PROBLEM TO SOLVE:
Restate the lines word for word, from the one containing "have := bgen" through the last line of the entries below, without any other lines.

SUPPLIED DATA:
-- pv_equiv track=rewrite | github.com/ptrtonull-workshop/PianYuan | test/jsons.py | apart
-- ===== SOURCE A (Python) =====
-- def apart(srting, char):
--     tmp = ""
--     a = []
--     for i in srting:
--         if i == char:
--             a.append(tmp)
--             tmp = ""
--         else:
--             tmp += i
--     return a
-- ===== SOURCE B (Python) =====
-- def apart(srting, char):
--     # Two-pass: collect delimiter positions, then emit the slice before each one.
--     positions = [i for i, c in enumerate(srting) if c == char]
--     out = []
--     start = 0
--     for p in positions:
--         out.append(srting[start:p])
--         start = p + 1
--     return out
-- ===== Notes on version B (the rewrite author's own statement) =====
-- stated objective: alternative
-- what changed: B first collects every delimiter position in one enumerate pass and then emits the slice between consecutive positions in a second pass over the positions, instead of A's single scan with a growing character accumulator; the trailing segment is dropped automatically because only delimiter positions produce output.
import Mathlib
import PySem

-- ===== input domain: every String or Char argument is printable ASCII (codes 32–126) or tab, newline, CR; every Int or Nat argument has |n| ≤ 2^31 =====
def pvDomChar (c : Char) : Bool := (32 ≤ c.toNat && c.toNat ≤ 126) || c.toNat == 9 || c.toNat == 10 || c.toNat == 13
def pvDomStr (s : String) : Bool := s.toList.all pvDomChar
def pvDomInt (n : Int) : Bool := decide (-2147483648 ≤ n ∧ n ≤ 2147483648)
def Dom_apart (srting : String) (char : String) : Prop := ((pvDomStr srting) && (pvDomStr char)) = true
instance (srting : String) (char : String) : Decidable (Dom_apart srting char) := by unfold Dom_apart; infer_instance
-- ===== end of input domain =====

-- B collects delimiter positions first, then emits the slices between them (alternative decomposition, same cost).


-- ===== PORT A =====
-- single left-to-right scan: tmp is the pending segment, a the output list
def apart (srting : String) (char : String) : List String :=
  (srting.toList.foldl
    (fun (st : List Char × List String) (i : Char) =>
      if String.singleton i = char then ([], st.2 ++ [String.ofList st.1])
      else (st.1 ++ [i], st.2))
    ([], [])).2

-- ===== PORT B =====
-- two passes: collect delimiter positions, then slice between consecutive positions
def apart_alt (srting : String) (char : String) : List String :=
  (((PySem.List.enumerate srting.toList 0).filter
      (fun pc => String.singleton pc.2 = char)).map Prod.fst).foldl
    (fun (st : List String × Int) (p : Int) =>
      (st.1 ++ [String.ofList (PySem.List.slice srting.toList (some st.2) (some p))], p + 1))
    ([], 0) |>.1

-- ===== PRECONDITION & SPEC =====
def Spec_apart (srting : String) (char : String) (out : List String) : Prop := out = apart_alt srting char
instance (srting : String) (char : String) (out : List String) : Decidable (Spec_apart srting char out) := by unfold Spec_apart; infer_instance

-- ===== CLAIM (what is proved, stated in full; the proofs are below) =====
def Claim_equal_apart : Prop := ∀ (srting : String) (char : String), Dom_apart srting char → Spec_apart srting char (apart srting char)

-- ===== LEMMAS AND PROOFS =====

-- reference splitter: tmp is the pending segment
def pvRef (char : String) : List Char → List Char → List String
  | _, [] => []
  | tmp, c :: cs =>
    if String.singleton c = char then String.ofList tmp :: pvRef char [] cs
    else pvRef char (tmp ++ [c]) cs

lemma apart_fold (char : String) (cs : List Char) :
    ∀ (tmp : List Char) (acc : List String),
    (cs.foldl
      (fun (st : List Char × List String) (i : Char) =>
        if String.singleton i = char then ([], st.2 ++ [String.ofList st.1])
        else (st.1 ++ [i], st.2))
      (tmp, acc)).2 = acc ++ pvRef char tmp cs := by
  induction cs with
  | nil => intro tmp acc; simp [pvRef]
  | cons c cs ih =>
    intro tmp acc
    by_cases h : String.singleton c = char <;>
      simp [pvRef, h, ih, List.append_assoc]

lemma bgen (char : String) (full : List Char) (cs : List Char) :
    ∀ (k : Int) (pre : List Char) (out : List String),
    0 ≤ k → full.drop k.toNat = pre ++ cs →
    ((((PySem.List.enumerate cs (k + pre.length)).filter
        (fun pc => String.singleton pc.2 = char)).map Prod.fst).foldl
      (fun (st : List String × Int) (p : Int) =>
        (st.1 ++ [String.ofList (PySem.List.slice full (some st.2) (some p))], p + 1))
      (out, k)).1 = out ++ pvRef char pre cs := by
  induction cs with
  | nil => intro k pre out _ _; simp [PySem.List.enumerate_nil, pvRef]
  | cons c cs ih =>
    intro k pre out hk hdrop
    rw [PySem.List.enumerate_cons]
    by_cases h : String.singleton c = char
    · -- delimiter at position k + pre.length
      have hslice : PySem.List.slice full (some k) (some (k + pre.length)) = pre := by
        rw [PySem.List.slice_toNat _ hk (by omega)]
        have h1 : (k + (pre.length : Int)).toNat - k.toNat = pre.length := by omega
        rw [h1, hdrop, List.take_left]
      have hdrop' : full.drop (k + pre.length + 1).toNat = cs := by
        have : (k + (pre.length : Int) + 1).toNat = k.toNat + (pre.length + 1) := by omega
        rw [this, ← List.drop_drop, hdrop]
        simp
      have := ih (k + pre.length + 1) [] (out ++ [String.ofList pre]) (by omega) (by simpa using hdrop')
      simp only [List.length_nil, Nat.cast_zero, add_zero] at this
      simp [h, List.foldl_cons, hslice, pvRef, this, List.append_assoc]
    · -- not a delimiter: extend the pending segment
      have hdrop' : full.drop k.toNat = (pre ++ [c]) ++ cs := by
        rw [hdrop]; simp
      have := ih k (pre ++ [c]) out hk hdrop'
      simp only [List.length_append, List.length_cons, List.length_nil] at this
      have harith : k + ((pre.length : Int) + 1) = k + (pre.length + (0 + 1) : Nat) := by
        push_cast; ring
      simp [h, pvRef]
      rw [show k + (pre.length : Int) + 1 = k + ((pre.length : Int) + 1) by ring, harith] at *
      exact this

-- ===== VERDICT (by name: the statement is the Claim_ definition above) =====
theorem apart_spec : Claim_equal_apart := by
  intro srting char _
  unfold Spec_apart apart apart_alt
  rw [apart_fold char srting.toList [] []]
  have := bgen char srting.toList srting.toList 0 [] [] (le_refl 0) (by simp)
  simp only [List.length_nil, Nat.cast_zero, add_zero, List.nil_append] at this ⊢
  exact this.symm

SOLUTION FOR THIS TASK:
  have := bgen char srting.toList srting.toList 0 [] [] (le_refl 0) (by simp)
  simp only [List.length_nil, Nat.cast_zero, add_zero, List.nil_append] at this ⊢
  exact this.symm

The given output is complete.